#### Task goal
Go through the entries below, count every line with the string "have", and answer with only that number.

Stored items
* * * * * * * * *
-- pv_equiv track=rewrite | github.com/VPhoenix17/AI-interviewer | Admin/extractData.py | convert_pseudo_json_to_json
-- ===== SOURCE A (Python) =====
-- def convert_pseudo_json_to_json(pseudo_json_string):
--     json_data = {}
--     key_value_pairs = pseudo_json_string.split('\n')
--     key = None
--     for line in key_value_pairs:
--         if ':' in line:
--             key, value = line.split(':', 1)
--             json_data[key] = value.strip()
--         elif key is not None:
--             json_data[key] += '\n' + line.strip()
--     return json_data
-- ===== SOURCE B (Python) =====
-- def convert_pseudo_json_to_json(pseudo_json_string):
--     # Phase 1: group lines — a ':' line starts a group, other lines extend the last group.
--     groups = []
--     for line in pseudo_json_string.split('\n'):
--         if ':' in line:
--             k, v = line.split(':', 1)
--             groups.append((k, [v.strip()]))
--         elif groups:
--             groups[-1][1].append(line.strip())
--     # Phase 2: one join per group; later duplicate keys overwrite in order.
--     result = {}
--     for k, parts in groups:
--         result[k] = '\n'.join(parts)
--     return result
-- ===== Notes on version B (the rewrite author's own statement) =====
-- stated objective: alternative
-- what changed: Replaces A's single loop that accumulates continuation lines by repeated in-place string concatenation into the dict with a two-phase decomposition: first group the lines (a line containing a colon opens a group with its unstripped key and stripped value, other lines append their stripped text to the last group's list), then build the dict with one newline-join per group, duplicate keys overwriting in order.
import Mathlib
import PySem

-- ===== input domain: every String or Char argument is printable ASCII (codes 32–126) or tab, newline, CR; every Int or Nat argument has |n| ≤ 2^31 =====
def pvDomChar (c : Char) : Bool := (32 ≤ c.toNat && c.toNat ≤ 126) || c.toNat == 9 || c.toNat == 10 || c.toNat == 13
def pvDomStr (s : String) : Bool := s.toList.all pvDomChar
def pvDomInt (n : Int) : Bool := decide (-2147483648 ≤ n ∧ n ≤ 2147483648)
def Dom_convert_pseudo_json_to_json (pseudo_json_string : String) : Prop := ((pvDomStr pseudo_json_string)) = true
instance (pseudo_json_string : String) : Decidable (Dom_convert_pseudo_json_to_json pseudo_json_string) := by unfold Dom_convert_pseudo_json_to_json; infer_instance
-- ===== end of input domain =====

-- B replaces A's per-line string '+=' accumulation by a two-phase group-then-join decomposition (alternative structure, same result).


-- ===== PORT A =====
-- one iteration of A's loop body; state = (json_data, key)
def pvStepA (st : PySem.Dict String String × Option String) (line : String) :
    PySem.Dict String String × Option String :=
  if PySem.Str.isIn ":" line then
    match PySem.Str.splitMax? line ":" 1 with
    | some (k :: v :: _) => (st.1.insert k (PySem.Str.strip v), some k)
    | _ => st  -- unreachable: sep ≠ "" gives some, and ':' in line gives ≥ 2 parts
  else
    match st.2 with
    | some k =>
      match st.1.get? k with
      | some v => (st.1.insert k (v ++ "\n" ++ PySem.Str.strip line), st.2)
      | none => st  -- unreachable: json_data[key] was set when key was
    | none => st

def convert_pseudo_json_to_json (pseudo_json_string : String) : List (String × String) :=
  let key_value_pairs := (PySem.Str.split? pseudo_json_string "\n").getD []
  (key_value_pairs.foldl pvStepA (PySem.Dict.empty, none)).1.items

-- ===== PORT B =====
-- phase 1: one iteration of the grouping loop
def pvStepB (gs : List (String × List String)) (line : String) : List (String × List String) :=
  if PySem.Str.isIn ":" line then
    match PySem.Str.splitMax? line ":" 1 with
    | some (k :: v :: _) => gs ++ [(k, [PySem.Str.strip v])]
    | _ => gs  -- unreachable, as in A
  else
    match gs.getLast? with
    | some g => gs.dropLast ++ [(g.1, g.2 ++ [PySem.Str.strip line])]  -- groups[-1][1].append(...)
    | none => gs

-- phase 2: result[k] = '\n'.join(parts) per group, in order
def pvBuild (gs : List (String × List String)) : PySem.Dict String String :=
  gs.foldl (fun d p => d.insert p.1 (PySem.Str.join "\n" p.2)) PySem.Dict.empty

def convert_pseudo_json_to_json_alt (pseudo_json_string : String) : List (String × String) :=
  let lines := (PySem.Str.split? pseudo_json_string "\n").getD []
  let groups := lines.foldl pvStepB []
  (pvBuild groups).items

-- ===== PRECONDITION & SPEC =====
def Spec_convert_pseudo_json_to_json (pseudo_json_string : String) (out : List (String × String)) : Prop := out = convert_pseudo_json_to_json_alt pseudo_json_string
instance (pseudo_json_string : String) (out : List (String × String)) : Decidable (Spec_convert_pseudo_json_to_json pseudo_json_string out) := by unfold Spec_convert_pseudo_json_to_json; infer_instance

-- ===== CLAIM (what is proved, stated in full; the proofs are below) =====
def Claim_equal_convert_pseudo_json_to_json : Prop := ∀ (pseudo_json_string : String), Dom_convert_pseudo_json_to_json pseudo_json_string → Spec_convert_pseudo_json_to_json pseudo_json_string (convert_pseudo_json_to_json pseudo_json_string)

-- ===== LEMMAS AND PROOFS =====

theorem pvCharsJoin_append_singleton (sep : List Char) (ps : List (List Char)) (x : List Char)
    (h : ps ≠ []) :
    PySem.Chars.join sep (ps ++ [x]) = PySem.Chars.join sep ps ++ sep ++ x := by
  induction ps with
  | nil => exact absurd rfl h
  | cons a ps ih =>
    cases ps with
    | nil =>
      simp [PySem.Chars.join_cons_cons, PySem.Chars.join_singleton]
    | cons b ps =>
      simp only [List.cons_append] at ih ⊢
      rw [PySem.Chars.join_cons_cons, ih (by simp), PySem.Chars.join_cons_cons]
      simp [List.append_assoc]

theorem pvJoin_append_singleton (ps : List String) (x : String) (h : ps ≠ []) :
    PySem.Str.join "\n" (ps ++ [x]) = PySem.Str.join "\n" ps ++ "\n" ++ x := by
  rw [← String.toList_inj]
  simp only [PySem.Str.toList_join, List.map_append, List.map_cons, List.map_nil,
    String.toList_append]
  exact pvCharsJoin_append_singleton _ _ _ (by simpa using h)

theorem pvJoin_singleton (x : String) : PySem.Str.join "\n" [x] = x := by
  rw [← String.toList_inj]
  simp [PySem.Str.toList_join, PySem.Chars.join_singleton]

theorem pvBuild_concat (gs : List (String × List String)) (g : String × List String) :
    pvBuild (gs ++ [g]) = (pvBuild gs).insert g.1 (PySem.Str.join "\n" g.2) := by
  simp [pvBuild]

theorem pvStep_sync (gs : List (String × List String)) (line : String)
    (h : ∀ g ∈ gs, g.2 ≠ []) :
    pvStepA (pvBuild gs, gs.getLast?.map (·.1)) line
      = (pvBuild (pvStepB gs line), (pvStepB gs line).getLast?.map (·.1))
    ∧ ∀ g ∈ pvStepB gs line, g.2 ≠ [] := by
  unfold pvStepA pvStepB
  by_cases hc : PySem.Str.isIn ":" line = true
  · rw [if_pos hc, if_pos hc]
    rcases hs : PySem.Str.splitMax? line ":" 1 with _ | parts
    · exact ⟨rfl, h⟩
    · match parts with
      | [] => exact ⟨rfl, h⟩
      | [k] => exact ⟨rfl, h⟩
      | k :: v :: rest =>
        refine ⟨?_, ?_⟩
        · rw [pvBuild_concat, pvJoin_singleton]
          simp
        · intro g hg
          rcases List.mem_append.mp hg with hg | hg
          · exact h g hg
          · simp at hg; simp [hg]
  · rw [if_neg hc, if_neg hc]
    rcases List.eq_nil_or_concat gs with rfl | ⟨gs', g, rfl⟩
    · exact ⟨rfl, h⟩
    · simp only [List.concat_eq_append] at h ⊢
      have hlast : (gs' ++ [g]).getLast? = some g := List.getLast?_concat
      have hdrop : (gs' ++ [g]).dropLast = gs' := List.dropLast_concat ..
      have hget : (pvBuild (gs' ++ [g])).get? g.1 = some (PySem.Str.join "\n" g.2) := by
        rw [pvBuild_concat]; exact PySem.Dict.get?_insert_self ..
      simp only [hlast, Option.map_some, hget, hdrop]
      constructor
      · have hne : g.2 ≠ [] := h g (by simp)
        rw [pvBuild_concat, pvBuild_concat, PySem.Dict.insert_insert_self,
          pvJoin_append_singleton g.2 (PySem.Str.strip line) hne]
        simp
      · intro g' hg'
        rcases List.mem_append.mp hg' with hg' | hg'
        · exact h g' (by simp [hg'])
        · simp at hg'; subst hg'; simp

theorem pvFold_sync (lines : List String) (gs : List (String × List String))
    (h : ∀ g ∈ gs, g.2 ≠ []) :
    lines.foldl pvStepA (pvBuild gs, gs.getLast?.map (·.1))
      = ((pvBuild (lines.foldl pvStepB gs)),
         ((lines.foldl pvStepB gs).getLast?.map (·.1))) := by
  induction lines generalizing gs with
  | nil => simp
  | cons line rest ih =>
    obtain ⟨heq, hne⟩ := pvStep_sync gs line h
    simp only [List.foldl_cons, heq]
    exact ih _ hne

-- ===== VERDICT (by name: the statement is the Claim_ definition above) =====
theorem convert_pseudo_json_to_json_spec : Claim_equal_convert_pseudo_json_to_json := by
  intro s _
  simp only [Spec_convert_pseudo_json_to_json, convert_pseudo_json_to_json,
    convert_pseudo_json_to_json_alt]
  have h := pvFold_sync ((PySem.Str.split? s "\n").getD []) [] (by simp)
  simp only [List.getLast?_nil, Option.map_none] at h
  rw [show (pvBuild [] : PySem.Dict String String) = PySem.Dict.empty from rfl] at h
  rw [h]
* * * * * * * * *
#### Solution to this problem
5